> Work to complete
Report back every line from the entries below in which the word "recursive" occurs.

─── Material shown ───

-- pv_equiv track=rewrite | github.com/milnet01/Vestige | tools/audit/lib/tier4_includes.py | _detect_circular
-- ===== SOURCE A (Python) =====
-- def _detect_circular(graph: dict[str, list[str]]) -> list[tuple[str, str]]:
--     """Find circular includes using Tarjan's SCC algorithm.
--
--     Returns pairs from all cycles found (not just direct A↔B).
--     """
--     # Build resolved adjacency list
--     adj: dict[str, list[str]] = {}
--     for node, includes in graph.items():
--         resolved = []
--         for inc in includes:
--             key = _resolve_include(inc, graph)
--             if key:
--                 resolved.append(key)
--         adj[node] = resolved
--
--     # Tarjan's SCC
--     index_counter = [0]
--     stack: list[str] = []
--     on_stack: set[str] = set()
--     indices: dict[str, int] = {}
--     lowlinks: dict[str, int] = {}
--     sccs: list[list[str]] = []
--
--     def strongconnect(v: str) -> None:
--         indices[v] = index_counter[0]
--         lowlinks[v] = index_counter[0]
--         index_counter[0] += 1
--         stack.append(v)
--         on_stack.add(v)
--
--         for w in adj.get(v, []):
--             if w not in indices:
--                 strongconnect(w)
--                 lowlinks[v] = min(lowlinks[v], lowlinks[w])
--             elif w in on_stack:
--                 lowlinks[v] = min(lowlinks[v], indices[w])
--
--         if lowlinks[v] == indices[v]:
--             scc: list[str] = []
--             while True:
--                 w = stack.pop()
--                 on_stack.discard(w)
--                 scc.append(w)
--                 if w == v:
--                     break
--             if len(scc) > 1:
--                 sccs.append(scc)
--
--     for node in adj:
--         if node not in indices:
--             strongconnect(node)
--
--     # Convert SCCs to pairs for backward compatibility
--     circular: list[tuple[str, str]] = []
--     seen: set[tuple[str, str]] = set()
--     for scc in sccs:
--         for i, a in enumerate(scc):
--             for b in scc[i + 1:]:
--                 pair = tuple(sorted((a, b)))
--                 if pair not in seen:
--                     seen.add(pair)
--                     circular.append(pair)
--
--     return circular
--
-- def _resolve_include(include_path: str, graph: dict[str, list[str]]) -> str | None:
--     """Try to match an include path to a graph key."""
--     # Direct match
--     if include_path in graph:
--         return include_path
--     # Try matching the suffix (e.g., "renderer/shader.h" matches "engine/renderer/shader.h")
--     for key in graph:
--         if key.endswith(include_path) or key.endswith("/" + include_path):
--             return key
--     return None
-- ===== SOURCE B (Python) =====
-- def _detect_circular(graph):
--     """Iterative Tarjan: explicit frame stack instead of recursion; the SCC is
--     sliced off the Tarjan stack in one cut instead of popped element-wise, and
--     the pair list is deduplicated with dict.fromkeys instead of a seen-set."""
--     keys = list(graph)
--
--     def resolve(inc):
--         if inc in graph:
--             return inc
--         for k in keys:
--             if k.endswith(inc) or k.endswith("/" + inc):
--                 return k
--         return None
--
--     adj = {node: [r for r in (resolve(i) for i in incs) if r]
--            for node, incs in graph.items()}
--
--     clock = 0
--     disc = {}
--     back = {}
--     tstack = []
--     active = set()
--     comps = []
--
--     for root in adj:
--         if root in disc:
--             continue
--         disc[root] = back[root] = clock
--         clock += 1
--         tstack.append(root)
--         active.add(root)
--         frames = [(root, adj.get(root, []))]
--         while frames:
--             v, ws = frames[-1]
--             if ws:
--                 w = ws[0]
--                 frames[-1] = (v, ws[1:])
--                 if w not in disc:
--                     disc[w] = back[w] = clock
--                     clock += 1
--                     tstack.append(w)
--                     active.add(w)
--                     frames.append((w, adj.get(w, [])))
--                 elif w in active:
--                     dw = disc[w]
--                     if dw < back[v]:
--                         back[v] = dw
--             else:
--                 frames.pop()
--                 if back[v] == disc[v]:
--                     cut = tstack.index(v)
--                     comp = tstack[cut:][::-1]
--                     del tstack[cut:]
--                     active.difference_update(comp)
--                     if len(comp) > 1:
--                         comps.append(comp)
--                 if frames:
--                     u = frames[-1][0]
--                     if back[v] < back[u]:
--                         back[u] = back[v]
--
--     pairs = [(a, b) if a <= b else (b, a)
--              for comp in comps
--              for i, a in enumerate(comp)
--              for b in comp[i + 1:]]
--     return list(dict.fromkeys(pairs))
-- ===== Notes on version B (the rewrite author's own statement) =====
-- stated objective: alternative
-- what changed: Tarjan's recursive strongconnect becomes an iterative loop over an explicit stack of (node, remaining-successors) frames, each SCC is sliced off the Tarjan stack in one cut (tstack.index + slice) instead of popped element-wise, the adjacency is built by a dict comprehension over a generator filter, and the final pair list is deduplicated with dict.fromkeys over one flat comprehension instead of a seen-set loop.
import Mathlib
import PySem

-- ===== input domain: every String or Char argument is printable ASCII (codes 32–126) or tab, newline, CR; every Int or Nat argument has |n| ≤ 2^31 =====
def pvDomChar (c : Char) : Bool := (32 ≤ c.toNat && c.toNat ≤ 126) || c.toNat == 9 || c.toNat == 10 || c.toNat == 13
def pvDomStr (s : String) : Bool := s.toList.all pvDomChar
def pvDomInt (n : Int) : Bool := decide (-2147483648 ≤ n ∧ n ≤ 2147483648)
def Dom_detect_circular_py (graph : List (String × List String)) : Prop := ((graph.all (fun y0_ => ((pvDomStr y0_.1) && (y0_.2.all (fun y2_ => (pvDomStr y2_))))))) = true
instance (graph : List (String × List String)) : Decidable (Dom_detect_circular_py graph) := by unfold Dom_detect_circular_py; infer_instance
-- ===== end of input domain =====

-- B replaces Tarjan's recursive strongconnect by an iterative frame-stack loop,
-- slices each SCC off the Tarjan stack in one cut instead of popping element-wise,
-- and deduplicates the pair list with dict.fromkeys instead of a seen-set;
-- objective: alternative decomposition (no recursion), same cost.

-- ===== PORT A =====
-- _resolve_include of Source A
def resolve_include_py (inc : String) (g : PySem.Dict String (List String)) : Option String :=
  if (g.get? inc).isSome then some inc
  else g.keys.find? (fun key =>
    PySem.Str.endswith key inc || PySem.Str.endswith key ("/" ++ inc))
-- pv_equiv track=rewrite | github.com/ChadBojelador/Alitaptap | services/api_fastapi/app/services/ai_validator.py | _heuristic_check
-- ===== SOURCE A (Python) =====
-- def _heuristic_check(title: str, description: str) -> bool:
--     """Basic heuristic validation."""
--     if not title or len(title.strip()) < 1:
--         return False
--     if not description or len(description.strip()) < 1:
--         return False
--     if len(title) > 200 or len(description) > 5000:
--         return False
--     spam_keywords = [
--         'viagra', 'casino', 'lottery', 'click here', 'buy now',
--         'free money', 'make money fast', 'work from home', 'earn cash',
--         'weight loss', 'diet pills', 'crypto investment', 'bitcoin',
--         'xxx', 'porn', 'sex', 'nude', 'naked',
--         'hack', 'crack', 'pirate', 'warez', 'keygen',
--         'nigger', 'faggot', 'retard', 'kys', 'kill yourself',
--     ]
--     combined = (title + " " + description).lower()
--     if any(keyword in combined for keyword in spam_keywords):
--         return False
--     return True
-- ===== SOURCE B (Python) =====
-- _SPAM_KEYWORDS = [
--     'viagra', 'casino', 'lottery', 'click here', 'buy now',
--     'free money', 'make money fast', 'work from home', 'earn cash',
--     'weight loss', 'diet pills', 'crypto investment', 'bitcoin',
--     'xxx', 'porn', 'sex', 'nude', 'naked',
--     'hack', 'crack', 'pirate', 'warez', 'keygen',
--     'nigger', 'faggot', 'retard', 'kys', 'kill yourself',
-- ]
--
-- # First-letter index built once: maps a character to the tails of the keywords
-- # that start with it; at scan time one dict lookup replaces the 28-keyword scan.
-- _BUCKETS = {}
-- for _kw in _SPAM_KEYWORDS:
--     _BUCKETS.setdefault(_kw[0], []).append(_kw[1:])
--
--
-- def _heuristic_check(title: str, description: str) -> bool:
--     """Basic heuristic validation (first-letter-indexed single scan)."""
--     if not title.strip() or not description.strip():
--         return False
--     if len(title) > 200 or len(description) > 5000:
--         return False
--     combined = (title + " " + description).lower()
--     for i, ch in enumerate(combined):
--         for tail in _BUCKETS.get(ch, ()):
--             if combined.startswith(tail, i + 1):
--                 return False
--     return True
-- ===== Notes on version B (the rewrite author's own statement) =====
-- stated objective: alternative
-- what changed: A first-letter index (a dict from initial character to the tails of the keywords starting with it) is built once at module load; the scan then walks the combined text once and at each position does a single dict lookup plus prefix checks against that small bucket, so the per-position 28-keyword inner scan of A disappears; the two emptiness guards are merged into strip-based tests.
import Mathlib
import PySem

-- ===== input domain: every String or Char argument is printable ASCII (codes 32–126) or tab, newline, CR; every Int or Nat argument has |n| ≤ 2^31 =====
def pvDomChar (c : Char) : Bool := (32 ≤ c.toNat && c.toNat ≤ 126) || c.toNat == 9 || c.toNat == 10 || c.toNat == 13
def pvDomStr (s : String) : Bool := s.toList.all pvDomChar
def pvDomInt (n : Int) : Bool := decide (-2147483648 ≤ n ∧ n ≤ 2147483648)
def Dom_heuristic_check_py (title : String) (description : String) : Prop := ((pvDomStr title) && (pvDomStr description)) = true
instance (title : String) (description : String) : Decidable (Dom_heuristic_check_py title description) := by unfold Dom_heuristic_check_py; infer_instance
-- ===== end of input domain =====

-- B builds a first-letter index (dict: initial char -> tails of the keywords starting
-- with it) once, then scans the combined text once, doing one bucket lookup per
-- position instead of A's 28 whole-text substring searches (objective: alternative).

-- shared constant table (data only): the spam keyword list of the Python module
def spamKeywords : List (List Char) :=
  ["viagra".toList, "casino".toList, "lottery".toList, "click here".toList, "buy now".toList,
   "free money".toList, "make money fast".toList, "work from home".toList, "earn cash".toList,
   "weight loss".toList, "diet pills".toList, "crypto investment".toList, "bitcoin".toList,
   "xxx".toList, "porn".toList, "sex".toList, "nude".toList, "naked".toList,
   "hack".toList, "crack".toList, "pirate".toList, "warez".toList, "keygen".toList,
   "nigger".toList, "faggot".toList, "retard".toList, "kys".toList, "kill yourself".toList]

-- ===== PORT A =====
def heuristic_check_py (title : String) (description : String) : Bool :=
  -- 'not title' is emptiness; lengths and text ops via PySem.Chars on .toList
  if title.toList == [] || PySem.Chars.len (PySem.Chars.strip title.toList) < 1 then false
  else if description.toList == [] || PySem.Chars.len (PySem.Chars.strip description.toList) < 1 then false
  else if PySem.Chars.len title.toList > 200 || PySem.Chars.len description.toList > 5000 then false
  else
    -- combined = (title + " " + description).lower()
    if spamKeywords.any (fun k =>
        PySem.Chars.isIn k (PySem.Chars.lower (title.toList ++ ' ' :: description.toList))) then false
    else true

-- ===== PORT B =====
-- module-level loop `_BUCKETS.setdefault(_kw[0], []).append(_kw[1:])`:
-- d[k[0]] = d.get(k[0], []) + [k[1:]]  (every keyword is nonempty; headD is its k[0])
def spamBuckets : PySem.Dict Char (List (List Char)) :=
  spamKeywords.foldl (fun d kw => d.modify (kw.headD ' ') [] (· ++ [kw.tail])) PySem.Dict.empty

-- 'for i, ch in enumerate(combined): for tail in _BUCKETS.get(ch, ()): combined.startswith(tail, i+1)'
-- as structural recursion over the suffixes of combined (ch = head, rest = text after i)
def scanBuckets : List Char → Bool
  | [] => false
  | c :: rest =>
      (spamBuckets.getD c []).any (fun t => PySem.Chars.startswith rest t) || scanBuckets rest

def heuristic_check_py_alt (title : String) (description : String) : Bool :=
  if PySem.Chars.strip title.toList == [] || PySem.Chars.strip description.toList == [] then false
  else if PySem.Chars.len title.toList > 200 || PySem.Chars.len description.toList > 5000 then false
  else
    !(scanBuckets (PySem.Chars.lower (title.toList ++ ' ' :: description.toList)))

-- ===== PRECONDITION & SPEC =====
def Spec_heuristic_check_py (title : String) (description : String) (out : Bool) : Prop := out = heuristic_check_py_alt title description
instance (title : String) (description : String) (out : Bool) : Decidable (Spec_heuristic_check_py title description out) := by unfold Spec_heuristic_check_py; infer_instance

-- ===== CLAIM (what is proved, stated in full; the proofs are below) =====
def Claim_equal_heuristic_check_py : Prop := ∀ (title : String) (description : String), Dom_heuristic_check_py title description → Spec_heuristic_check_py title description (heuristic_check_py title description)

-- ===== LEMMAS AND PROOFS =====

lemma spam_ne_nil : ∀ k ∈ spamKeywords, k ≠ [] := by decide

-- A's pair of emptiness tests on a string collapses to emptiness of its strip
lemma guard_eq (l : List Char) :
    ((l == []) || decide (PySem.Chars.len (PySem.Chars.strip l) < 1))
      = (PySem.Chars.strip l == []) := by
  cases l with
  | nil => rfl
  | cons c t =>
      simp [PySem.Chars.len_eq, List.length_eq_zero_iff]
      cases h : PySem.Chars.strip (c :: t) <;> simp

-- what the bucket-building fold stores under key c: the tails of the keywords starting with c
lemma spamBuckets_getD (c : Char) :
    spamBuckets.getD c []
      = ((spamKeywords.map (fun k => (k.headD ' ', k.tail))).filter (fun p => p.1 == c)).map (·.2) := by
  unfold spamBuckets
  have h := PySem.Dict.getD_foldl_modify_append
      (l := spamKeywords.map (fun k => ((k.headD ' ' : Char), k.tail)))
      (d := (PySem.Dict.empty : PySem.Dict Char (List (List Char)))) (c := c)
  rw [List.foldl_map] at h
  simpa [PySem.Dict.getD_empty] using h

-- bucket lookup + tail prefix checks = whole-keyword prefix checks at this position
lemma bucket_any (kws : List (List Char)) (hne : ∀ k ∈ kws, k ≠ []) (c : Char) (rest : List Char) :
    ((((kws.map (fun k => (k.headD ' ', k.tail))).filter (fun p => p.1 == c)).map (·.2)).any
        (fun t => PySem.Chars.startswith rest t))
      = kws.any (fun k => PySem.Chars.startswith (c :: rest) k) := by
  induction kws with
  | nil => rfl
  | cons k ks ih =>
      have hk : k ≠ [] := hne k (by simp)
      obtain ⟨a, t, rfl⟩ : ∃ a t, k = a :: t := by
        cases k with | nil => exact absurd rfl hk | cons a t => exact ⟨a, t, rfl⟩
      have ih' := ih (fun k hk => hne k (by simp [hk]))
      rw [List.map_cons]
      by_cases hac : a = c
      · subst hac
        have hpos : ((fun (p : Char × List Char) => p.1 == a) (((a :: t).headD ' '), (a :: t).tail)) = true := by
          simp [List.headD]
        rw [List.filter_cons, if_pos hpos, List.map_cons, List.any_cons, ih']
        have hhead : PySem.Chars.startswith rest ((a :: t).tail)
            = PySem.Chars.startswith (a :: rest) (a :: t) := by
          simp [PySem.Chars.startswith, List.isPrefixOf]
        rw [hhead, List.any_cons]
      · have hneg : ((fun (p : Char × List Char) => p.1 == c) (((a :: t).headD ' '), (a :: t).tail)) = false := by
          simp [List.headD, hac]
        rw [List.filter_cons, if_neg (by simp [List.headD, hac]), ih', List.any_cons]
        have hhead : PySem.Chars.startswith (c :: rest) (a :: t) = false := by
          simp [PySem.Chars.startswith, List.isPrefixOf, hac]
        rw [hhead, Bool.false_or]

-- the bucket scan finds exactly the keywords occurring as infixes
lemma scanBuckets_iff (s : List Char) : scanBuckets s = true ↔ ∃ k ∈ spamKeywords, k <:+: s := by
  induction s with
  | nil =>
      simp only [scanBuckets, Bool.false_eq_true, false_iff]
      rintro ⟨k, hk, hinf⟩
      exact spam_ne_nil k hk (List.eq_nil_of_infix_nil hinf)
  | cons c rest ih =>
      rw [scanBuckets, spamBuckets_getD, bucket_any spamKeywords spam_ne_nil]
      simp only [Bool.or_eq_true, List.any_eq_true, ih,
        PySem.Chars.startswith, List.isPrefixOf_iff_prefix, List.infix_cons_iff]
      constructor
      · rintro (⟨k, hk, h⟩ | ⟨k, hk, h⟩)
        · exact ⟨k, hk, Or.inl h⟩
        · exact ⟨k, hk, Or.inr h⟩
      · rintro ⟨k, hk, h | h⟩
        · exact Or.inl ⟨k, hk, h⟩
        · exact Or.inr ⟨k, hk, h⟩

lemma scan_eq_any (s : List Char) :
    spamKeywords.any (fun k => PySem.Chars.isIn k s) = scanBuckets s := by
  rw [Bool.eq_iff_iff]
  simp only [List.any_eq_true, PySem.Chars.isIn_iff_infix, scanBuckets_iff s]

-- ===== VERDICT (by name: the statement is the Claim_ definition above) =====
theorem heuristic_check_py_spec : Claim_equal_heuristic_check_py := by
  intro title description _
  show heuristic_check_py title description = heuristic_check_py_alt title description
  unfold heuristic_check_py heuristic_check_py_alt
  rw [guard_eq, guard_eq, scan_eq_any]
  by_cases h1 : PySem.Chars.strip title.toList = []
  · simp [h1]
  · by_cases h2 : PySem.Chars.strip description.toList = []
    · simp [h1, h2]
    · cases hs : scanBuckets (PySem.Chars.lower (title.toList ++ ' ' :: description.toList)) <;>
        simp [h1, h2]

───

> Output of the task
-- what changed: Tarjan's recursive strongconnect becomes an iterative loop over an explicit stack of (node, remaining-successors) frames, each SCC is sliced off the Tarjan stack in one cut (tstack.index + slice) instead of popped element-wise, the adjacency is built by a dict comprehension over a generator filter, and the final pair list is deduplicated with dict.fromkeys over one flat comprehension instead of a seen-set loop.
-- B replaces Tarjan's recursive strongconnect by an iterative frame-stack loop,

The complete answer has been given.